# Assignment:
Out of the data below, copy every line with the string "badR".
········
-- pv_equiv track=rewrite | github.com/idank/explainshell | explainshell/diff.py | _fmt_value
-- ===== SOURCE A (Python) =====
-- _RESET = "\033[0m"
--
-- def _fmt_value(val: object, indent: str, color: str) -> str:
--     s = str(val)
--     lines = s.split("\n")
--     if len(lines) == 1:
--         return f"{color}{indent}{s}{_RESET}"
--     out = [f"{color}{indent}{lines[0]}"]
--     for line in lines[1:]:
--         out.append(f"{indent}  {line}")
--     out[-1] += _RESET
--     return "\n".join(out)
-- ===== SOURCE B (Python) =====
-- _RESET = "\033[0m"
--
-- def _fmt_value(val: object, indent: str, color: str) -> str:
--     s = str(val)
--     return f"{color}{indent}" + s.replace("\n", "\n" + indent + "  ") + _RESET
-- ===== Notes on version B (the rewrite author's own statement) =====
-- stated objective: simpler
-- what changed: Replaces the split/branch/per-line-loop/join pipeline with one str.replace that substitutes each newline by newline+indent+two spaces, prefixing color+indent and appending RESET once.
import Mathlib
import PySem

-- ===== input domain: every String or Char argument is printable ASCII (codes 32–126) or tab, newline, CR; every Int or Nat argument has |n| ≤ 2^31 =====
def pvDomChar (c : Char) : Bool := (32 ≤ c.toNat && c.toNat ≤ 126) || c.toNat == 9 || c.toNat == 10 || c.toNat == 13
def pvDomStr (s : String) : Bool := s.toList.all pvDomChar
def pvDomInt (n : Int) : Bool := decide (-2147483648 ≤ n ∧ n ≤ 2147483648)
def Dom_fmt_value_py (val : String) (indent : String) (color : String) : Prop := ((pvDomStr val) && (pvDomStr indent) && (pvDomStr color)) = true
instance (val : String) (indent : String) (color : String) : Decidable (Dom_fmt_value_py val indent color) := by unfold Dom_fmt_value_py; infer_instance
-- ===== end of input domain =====

-- B replaces A's split/branch/per-line-loop/join with a single newline substitution; objective: simpler.

def pvRESET : List Char := ['\x1b', '[', '0', 'm']

-- ===== PORT A =====
-- works over code points (List Char); exact for str arguments
def fmt_value_py (val : String) (indent : String) (color : String) : String :=
  let s := val.toList
  let lines := PySem.Chars.splitOn s ['\n']
  if lines.length = 1 then
    String.mk (color.toList ++ indent.toList ++ s ++ pvRESET)
  else
    let out := (color.toList ++ indent.toList ++ lines.head!) ::
      lines.tail.map (fun line => indent.toList ++ [' ', ' '] ++ line)
    let out := out.dropLast ++ [out.getLast! ++ pvRESET]   -- out[-1] += _RESET
    String.mk (PySem.Chars.join ['\n'] out)

-- ===== PORT B =====
def fmt_value_py_alt (val : String) (indent : String) (color : String) : String :=
  String.mk (color.toList ++ indent.toList ++
    PySem.Chars.replace val.toList ['\n'] ('\n' :: (indent.toList ++ [' ', ' '])) ++ pvRESET)

-- ===== PRECONDITION & SPEC =====
def Spec_fmt_value_py (val : String) (indent : String) (color : String) (out : String) : Prop := out = fmt_value_py_alt val indent color
instance (val : String) (indent : String) (color : String) (out : String) : Decidable (Spec_fmt_value_py val indent color out) := by unfold Spec_fmt_value_py; infer_instance

-- ===== CLAIM (what is proved, stated in full; the proofs are below) =====
def Claim_equal_fmt_value_py : Prop := ∀ (val : String) (indent : String) (color : String), Dom_fmt_value_py val indent color → Spec_fmt_value_py val indent color (fmt_value_py val indent color)

-- ===== LEMMAS AND PROOFS =====

/-- prepend to the head piece (head of `[]` treated as making a singleton) -/
def pvConsHead (p : List Char) : List (List Char) → List (List Char)
  | [] => [p]
  | q :: qs => (p ++ q) :: qs

/-- structural form of `s.split("\n")` -/
def pvSplit : List Char → List (List Char)
  | [] => [[]]
  | c :: t => if c = '\n' then [] :: pvSplit t else pvConsHead [c] (pvSplit t)

/-- structural form of `s.replace("\n", new)` -/
def pvRepl (new : List Char) : List Char → List Char
  | [] => []
  | c :: t => if c = '\n' then new ++ pvRepl new t else c :: pvRepl new t

theorem pvSplit_ne_nil (l : List Char) : pvSplit l ≠ [] := by
  cases l with
  | nil => simp [pvSplit]
  | cons c t =>
    simp only [pvSplit]
    split
    · simp
    · cases h : pvSplit t <;> simp [pvConsHead]

theorem pvConsHead_nil (l : List (List Char)) (h : l ≠ []) : pvConsHead [] l = l := by
  cases l with
  | nil => exact absurd rfl h
  | cons q qs => simp [pvConsHead]

theorem pvConsHead_consHead (a b : List Char) (l : List (List Char)) :
    pvConsHead a (pvConsHead b l) = pvConsHead (a ++ b) l := by
  cases l <;> simp [pvConsHead]

theorem splitOn_go_eq (fuel : Nat) (l cur : List Char) (acc : List (List Char))
    (h : l.length ≤ fuel) :
    PySem.Chars.splitOn.go ['\n'] fuel l cur acc
      = acc.reverse ++ pvConsHead cur.reverse (pvSplit l) := by
  induction fuel generalizing l cur acc with
  | zero =>
    cases l with
    | nil => simp [PySem.Chars.splitOn.go, pvSplit, pvConsHead]
    | cons c t => simp at h
  | succ n ih =>
    cases l with
    | nil => simp [PySem.Chars.splitOn.go, pvSplit, pvConsHead]
    | cons c t =>
      simp only [PySem.Chars.splitOn.go, pvSplit]
      by_cases hc : c = '\n'
      · subst hc
        simp only [List.isPrefixOf, Bool.and_true, beq_self_eq_true, if_pos]
        rw [ih _ _ _ (by simpa using Nat.le_of_succ_le_succ (by simpa using h))]
        simp only [List.reverse_nil, List.length_cons, List.length_nil, List.drop_succ_cons,
          List.drop_zero, List.reverse_cons]
        rw [pvConsHead_nil _ (pvSplit_ne_nil t)]
        simp [pvConsHead]
      · have hpre : List.isPrefixOf ['\n'] (c :: t) = false := by
          simp [List.isPrefixOf]; exact fun hh => (hc hh.symm).elim
        rw [if_neg (by simp [hpre]),
          ih _ _ _ (by simpa using Nat.le_of_succ_le_succ (by simpa using h)), if_neg hc,
          pvConsHead_consHead]
        simp

theorem splitOn_eq (l : List Char) :
    PySem.Chars.splitOn l ['\n'] = pvSplit l := by
  unfold PySem.Chars.splitOn
  rw [splitOn_go_eq _ _ _ _ (by omega)]
  simp [pvConsHead_nil _ (pvSplit_ne_nil l)]

theorem replace_go_eq (new : List Char) (fuel : Nat) (l acc : List Char)
    (h : l.length ≤ fuel) :
    PySem.Chars.replace.go ['\n'] new fuel l acc = acc.reverse ++ pvRepl new l := by
  induction fuel generalizing l acc with
  | zero =>
    cases l with
    | nil => simp [PySem.Chars.replace.go, pvRepl]
    | cons c t => simp at h
  | succ n ih =>
    cases l with
    | nil => simp [PySem.Chars.replace.go, pvRepl]
    | cons c t =>
      simp only [PySem.Chars.replace.go, pvRepl]
      by_cases hc : c = '\n'
      · subst hc
        simp only [List.isPrefixOf, Bool.and_true, beq_self_eq_true, if_pos]
        rw [ih _ _ (by simpa using Nat.le_of_succ_le_succ (by simpa using h))]
        simp
      · have hpre : List.isPrefixOf ['\n'] (c :: t) = false := by
          simp [List.isPrefixOf]; exact fun hh => (hc hh.symm).elim
        rw [if_neg (by simp [hpre]),
          ih _ _ (by simpa using Nat.le_of_succ_le_succ (by simpa using h)), if_neg hc]
        simp

theorem replace_eq (new : List Char) (l : List Char) :
    PySem.Chars.replace l ['\n'] new = pvRepl new l := by
  unfold PySem.Chars.replace
  rw [if_neg (by simp), replace_go_eq _ _ _ _ (le_refl _)]
  simp

theorem join_consHead (sep p : List Char) (l : List (List Char)) :
    PySem.Chars.join sep (pvConsHead p l) = p ++ PySem.Chars.join sep l := by
  cases l with
  | nil => simp [pvConsHead, PySem.Chars.join_singleton, PySem.Chars.join_nil]
  | cons q qs =>
    cases qs with
    | nil => simp [pvConsHead, PySem.Chars.join_singleton]
    | cons r rs =>
      simp [pvConsHead, PySem.Chars.join_cons_cons, List.append_assoc]

/-- key: the replacement is the join of the split pieces by `new` -/
theorem repl_eq_join (new : List Char) (l : List Char) :
    pvRepl new l = PySem.Chars.join new (pvSplit l) := by
  induction l with
  | nil => simp [pvRepl, pvSplit, PySem.Chars.join_singleton]
  | cons c t ih =>
    simp only [pvRepl, pvSplit]
    by_cases hc : c = '\n'
    · rw [if_pos hc, if_pos hc, ih]
      cases hs : pvSplit t with
      | nil => exact absurd hs (pvSplit_ne_nil t)
      | cons q qs => simp [PySem.Chars.join_cons_cons]
    · rw [if_neg hc, if_neg hc, join_consHead, ih]
      simp

theorem join_map_pre (pre : List Char) (tail : List (List Char)) (p0 : List Char) :
    PySem.Chars.join ['\n'] (p0 :: tail.map (fun line => pre ++ line))
      = PySem.Chars.join ('\n' :: pre) (p0 :: tail) := by
  induction tail generalizing p0 with
  | nil => simp [PySem.Chars.join_singleton]
  | cons q qs ih =>
    rw [List.map_cons, PySem.Chars.join_cons_cons, ih (pre ++ q), PySem.Chars.join_cons_cons]
    cases qs with
    | nil => simp [PySem.Chars.join_singleton, List.append_assoc]
    | cons r rs => simp [PySem.Chars.join_cons_cons, List.append_assoc]

theorem join_append_last (sep R : List Char) (xs : List (List Char)) (h : xs ≠ []) :
    PySem.Chars.join sep (xs.dropLast ++ [xs.getLast! ++ R])
      = PySem.Chars.join sep xs ++ R := by
  induction xs with
  | nil => exact absurd rfl h
  | cons x ys ih =>
    cases ys with
    | nil => simp [PySem.Chars.join_singleton, List.getLast!]
    | cons y zs =>
      have hstep : (x :: y :: zs).dropLast ++ [(x :: y :: zs).getLast! ++ R]
          = x :: ((y :: zs).dropLast ++ [(y :: zs).getLast! ++ R]) := by
        simp [List.getLast!]
      have hne : (y :: zs).dropLast ++ [(y :: zs).getLast! ++ R] ≠ [] := by
        intro hc
        apply_fun List.length at hc
        simp at hc
      rw [hstep]
      cases hsplit : (y :: zs).dropLast ++ [(y :: zs).getLast! ++ R] with
      | nil => exact absurd hsplit hne
      | cons w ws =>
        rw [PySem.Chars.join_cons_cons, ← hsplit, ih (by simp),
          PySem.Chars.join_cons_cons]
        simp [List.append_assoc]

theorem pvSplit_singleton (l : List Char) (h : (pvSplit l).length = 1) :
    pvSplit l = [l] := by
  induction l with
  | nil => simp [pvSplit]
  | cons c t ih =>
    simp only [pvSplit] at h ⊢
    by_cases hc : c = '\n'
    · rw [if_pos hc] at h
      cases hs : pvSplit t with
      | nil => exact absurd hs (pvSplit_ne_nil t)
      | cons q qs => rw [hs] at h; simp at h
    · rw [if_neg hc] at h ⊢
      cases hs : pvSplit t with
      | nil => exact absurd hs (pvSplit_ne_nil t)
      | cons q qs =>
        rw [hs] at h
        have hqs : qs = [] := by
          cases qs with
          | nil => rfl
          | cons r rs => simp [pvConsHead] at h
        subst hqs
        have ht : pvSplit t = [t] := ih (by rw [hs]; rfl)
        have hq : q = t := by
          have := hs.symm.trans ht
          simpa using this
        subst hq
        simp [pvConsHead]

-- ===== VERDICT (by name: the statement is the Claim_ definition above) =====
theorem fmt_value_py_spec : Claim_equal_fmt_value_py := by
  intro val indent color _
  unfold Spec_fmt_value_py
  simp only [fmt_value_py, fmt_value_py_alt, splitOn_eq, replace_eq]
  rw [repl_eq_join]
  cases hs : pvSplit val.toList with
  | nil => exact absurd hs (pvSplit_ne_nil val.toList)
  | cons p0 ptail =>
    cases ptail with
    | nil =>
      rw [if_pos (by simp)]
      have hsing := pvSplit_singleton val.toList (by rw [hs]; rfl)
      have hp0 : p0 = val.toList := by
        have := hs.symm.trans hsing
        simpa using this
      simp [PySem.Chars.join_singleton, hp0]
    | cons q qs =>
      rw [if_neg (by simp)]
      have hhead : (p0 :: q :: qs).head! = p0 := rfl
      have htail : (p0 :: q :: qs).tail = q :: qs := rfl
      rw [hhead, htail, join_append_last _ _ _ (by simp), List.map_cons,
        PySem.Chars.join_cons_cons]
      have key := join_map_pre (indent.toList ++ [' ', ' ']) (q :: qs) p0
      rw [List.map_cons, PySem.Chars.join_cons_cons] at key
      rw [← key]
      congr 1
      simp [List.append_assoc]
lemma stepF_inv (w : List Int) (m : Nat) (st : Int × Int)
    (hm : m < w.length) (h : InvF w m st) : InvF w (m + 1) (stepF w st (m : Int)) := by
  obtain ⟨h1, ⟨p0, hp0, hps⟩, h3⟩ := h
  have hx : PySem.List.pyGetD w (m : Int) 0 = ga w m := by
    simp [PySem.List.pyGetD_natCast, ga]
  have hcond : (PySem.List.pyGetD w (m : Int) 0 < st.1) ↔ badR w m := by
    rw [hx]
    constructor
    · intro hlt; exact ⟨p0, hp0, by rw [← hps]; exact hlt⟩
    · rintro ⟨p, hp, hlt⟩; exact lt_of_lt_of_le hlt (h1 p hp)
  refine ⟨?_, ?_, ?_⟩
  · intro p hp
    simp only [stepF, hx]
    rcases Nat.lt_succ_iff_lt_or_eq.mp hp with h | h
    · exact le_trans (h1 p h) (le_max_left _ _)
    · subst h; exact le_max_right _ _
  · simp only [stepF, hx]
    rcases le_total st.1 (ga w m) with hle | hle
    · exact ⟨m, by omega, by simp [max_eq_right hle]⟩
    · exact ⟨p0, by omega, by rw [max_eq_left hle]; exact hps⟩
  · by_cases hc : PySem.List.pyGetD w (m : Int) 0 < st.1
    · right
      refine ⟨m, by simp only [stepF]; rw [if_pos hc], by omega, hcond.mp hc, ?_⟩
      intro j h1' h2'; omega
    · have hnb : ¬ badR w m := fun hb => hc (hcond.mpr hb)
      rcases h3 with ⟨he, hall⟩ | ⟨jn, he, hlt, hb, hmax⟩
      · left
        refine ⟨by simp only [stepF]; rw [if_neg hc]; exact he, ?_⟩
        intro j hj
        rcases Nat.lt_succ_iff_lt_or_eq.mp hj with h | h
        · exact hall j h
        · subst h; exact hnb
      · right
        refine ⟨jn, by simp only [stepF]; rw [if_neg hc]; exact he, by omega, hb, ?_⟩
        intro j hj1 hj2
        rcases Nat.lt_succ_iff_lt_or_eq.mp hj2 with h | h
        · exact hmax j hj1 h
        · subst h; exact hnb

lemma fwd_inv (w : List Int) : ∀ m, 1 ≤ m → m ≤ w.length →
    InvF w m ((PySem.List.pyRange 1 (m : Int) 1).foldl (stepF w)
      (PySem.List.pyGetD w 0 0, -1)) := by
  intro m
  induction m with
  | zero => intro h1 _; omega
  | succ m ih =>
    intro h1 h2
    by_cases hm : m = 0
    · subst hm
      rw [show (((0 : Nat) + 1 : Nat) : Int) = 1 by norm_num,
        PySem.List.pyRange_one_eq_nil (le_refl 1)]
      simp only [List.foldl_nil]
      have hz : PySem.List.pyGetD w 0 0 = ga w 0 := by
        simp [PySem.List.pyGetD_zero, ga]
      refine ⟨?_, ⟨0, by omega, hz⟩, Or.inl ⟨rfl, ?_⟩⟩
      · intro p hp
        have : p = 0 := by omega
        subst this; exact le_of_eq hz.symm
      · intro j hj
        have : j = 0 := by omega
        subst this
        rintro ⟨p, hp, _⟩; omega
    · have hm1 : (1 : Int) ≤ (m : Int) := by exact_mod_cast Nat.one_le_iff_ne_zero.mpr hm
      have hcast : ((m + 1 : Nat) : Int) = (m : Int) + 1 := by push_cast; ring
      rw [hcast, PySem.List.pyRange_one_succ_right hm1, List.foldl_append]
      simp only [List.foldl_cons, List.foldl_nil]
      exact stepF_inv w m _ (by omega) (ih (by omega) (by omega))

lemma stepB_inv (w : List Int) (s : Nat) (st : Int × Int)
    (hs : s < w.length) (h : InvB w (s + 1) st) : InvB w s (stepB w st (s : Int)) := by
  obtain ⟨h1, ⟨q0, hq0a, hq0b, hqs⟩, h3⟩ := h
  have hx : PySem.List.pyGetD w (s : Int) 0 = ga w s := by
    simp [PySem.List.pyGetD_natCast, ga]
  have hcond : (PySem.List.pyGetD w (s : Int) 0 > st.1) ↔ badL w s := by
    rw [hx]
    constructor
    · intro hlt; exact ⟨q0, by omega, hq0b, by rw [← hqs]; exact hlt⟩
    · rintro ⟨q, hq1, hq2, hlt⟩
      exact lt_of_le_of_lt (h1 q (by omega) hq2) hlt
  refine ⟨?_, ?_, ?_⟩
  · intro q hq1 hq2
    simp only [stepB, hx]
    rcases Nat.eq_or_lt_of_le hq1 with h | h
    · subst h; exact min_le_right _ _
    · exact le_trans (min_le_left _ _) (h1 q (by omega) hq2)
  · simp only [stepB, hx]
    rcases le_total st.1 (ga w s) with hle | hle
    · exact ⟨q0, by omega, hq0b, by rw [min_eq_left hle]; exact hqs⟩
    · exact ⟨s, by omega, hs, by simp [min_eq_right hle]⟩
  · by_cases hc : PySem.List.pyGetD w (s : Int) 0 > st.1
    · right
      refine ⟨s, by simp only [stepB]; rw [if_pos hc], by omega, hs, hcond.mp hc, ?_⟩
      intro j hj1 hj2; omega
    · have hnb : ¬ badL w s := fun hb => hc (hcond.mpr hb)
      rcases h3 with ⟨he, hall⟩ | ⟨jn, he, hjn1, hjn2, hb, hmin⟩
      · left
        refine ⟨by simp only [stepB]; rw [if_neg hc]; exact he, ?_⟩
        intro j hj1 hj2
        rcases Nat.eq_or_lt_of_le hj1 with h | h
        · subst h; exact hnb
        · exact hall j (by omega) hj2
      · right
        refine ⟨jn, by simp only [stepB]; rw [if_neg hc]; exact he, by omega, hjn2, hb, ?_⟩
        intro j hj1 hj2
        rcases Nat.eq_or_lt_of_le hj1 with h | h
        · subst h; exact hnb
        · exact hmin j (by omega) hj2

lemma bwd_inv (w : List Int) : ∀ (s : Nat) (st : Int × Int), s + 1 ≤ w.length →
    InvB w (s + 1) st →
    InvB w 0 ((PySem.List.pyRange (s : Int) (-1) (-1)).foldl (stepB w) st) := by
  intro s
  induction s with
  | zero =>
    intro st h1 h2
    rw [show (((0 : Nat)) : Int) = 0 by norm_num,
      PySem.List.pyRange_neg_one_cons (by norm_num : (-1 : Int) < 0)]
    rw [show (0 - 1 : Int) = -1 by norm_num, PySem.List.pyRange_neg_one_eq_nil (le_refl (-1))]
    simp only [List.foldl_cons, List.foldl_nil]
    have := stepB_inv w 0 st (by omega) h2
    simpa using this
  | succ s ih =>
    intro st h1 h2
    have hlt : (-1 : Int) < ((s + 1 : Nat) : Int) := by omega
    rw [PySem.List.pyRange_neg_one_cons hlt, List.foldl_cons]
    have hcast : ((s + 1 : Nat) : Int) - 1 = (s : Int) := by push_cast; ring
    rw [hcast]
    exact ih (stepB w st ((s + 1 : Nat) : Int)) (by omega)
      (stepB_inv w (s + 1) st (by omega) h2)

lemma filter_range_getLast (p : Nat → Bool) (n j : Nat) (hj : j < n) (hp : p j = true)
    (hlast : ∀ i, j < i → i < n → p i = false) :
    ((List.range n).filter p).getLast? = some j := by
  have hn : n = (j + 1) + (n - (j + 1)) := by omega
  rw [hn, List.range_add, List.filter_append]
  have h2 : (((List.range (n - (j + 1))).map (fun t => (j + 1) + t)).filter p) = [] := by
    rw [List.filter_eq_nil_iff]
    intro x hx
    simp only [List.mem_map, List.mem_range] at hx
    obtain ⟨t, ht, rfl⟩ := hx
    simp [hlast ((j + 1) + t) (by omega) (by omega)]
  rw [h2, List.append_nil, List.range_succ, List.filter_append]
  have h3 : List.filter p [j] = [j] := by simp [hp]
  rw [h3, List.getLast?_concat]

lemma filter_range_head (p : Nat → Bool) (n j : Nat) (hj : j < n) (hp : p j = true)
    (hfirst : ∀ i, i < j → p i = false) :
    ((List.range n).filter p).head? = some j := by
  have hn : n = j + (n - j) := by omega
  rw [hn, List.range_add, List.filter_append]
  have h1 : (List.range j).filter p = [] := by
    rw [List.filter_eq_nil_iff]
    intro x hx
    simp only [List.mem_range] at hx
    simp [hfirst x hx]
  rw [h1, List.nil_append]
  have h2 : n - j = (n - j - 1) + 1 := by omega
  rw [h2, List.range_succ_eq_map, List.map_cons, List.filter_cons]
  simp [hp]

lemma rights_eq (w : List Int) :
    ((PySem.List.pyRange 0 (w.length : Int) 1).filter (fun j =>
        (PySem.List.pyRange 0 j 1).any (fun p =>
          PySem.List.pyGetD w j 0 < PySem.List.pyGetD w p 0))) =
    ((List.range w.length).filter (bR w)).map (fun j : Nat => (j : Int)) := by
  rw [PySem.List.pyRange_zero_natCast, List.filter_map]
  refine congrArg (List.map (fun j : Nat => (j : Int))) ?_
  apply List.filter_congr
  intro j hj
  simp only [Function.comp_apply]
  rw [PySem.List.pyRange_zero_natCast, List.any_map]
  simp only [bR]
  congr 1
  funext p
  simp [ga, PySem.List.pyGetD_natCast]

lemma lefts_eq (w : List Int) :
    ((PySem.List.pyRange 0 (w.length : Int) 1).filter (fun j =>
        (PySem.List.pyRange (j + 1) (w.length : Int) 1).any (fun q =>
          PySem.List.pyGetD w q 0 < PySem.List.pyGetD w j 0))) =
    ((List.range w.length).filter (bL w w.length)).map (fun j : Nat => (j : Int)) := by
  rw [PySem.List.pyRange_zero_natCast, List.filter_map]
  refine congrArg (List.map (fun j : Nat => (j : Int))) ?_
  apply List.filter_congr
  intro j hj
  simp only [Function.comp_apply]
  rw [show ((j : Int) + 1) = ((j + 1 : Nat) : Int) by push_cast; ring,
    PySem.List.pyRange_one, List.any_map]
  have harg : ((w.length : Int) - ((j + 1 : Nat) : Int)).toNat = w.length - (j + 1) := by omega
  rw [harg]
  simp only [bL]
  congr 1
  funext t
  simp only [Function.comp_apply]
  have hc : ((j + 1 : Nat) : Int) + (t : Int) = ((j + 1 + t : Nat) : Int) := by push_cast; ring
  rw [hc]
  simp only [ga, PySem.List.pyGetD_natCast]
  rfl

-- the central per-window equality
lemma no_badL_of_no_badR (w : List Int) (hex : ¬ ∃ j, j < w.length ∧ badR w j) :
    ∀ j, ¬ badL w j := by
  rintro j ⟨q, hq1, hq2, hlt⟩
  exact hex ⟨q, hq2, j, hq1, hlt⟩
········
# Your solution:
  have hcond : (PySem.List.pyGetD w (m : Int) 0 < st.1) ↔ badR w m := by
    · have hnb : ¬ badR w m := fun hb => hc (hcond.mpr hb)
lemma no_badL_of_no_badR (w : List Int) (hex : ¬ ∃ j, j < w.length ∧ badR w j) :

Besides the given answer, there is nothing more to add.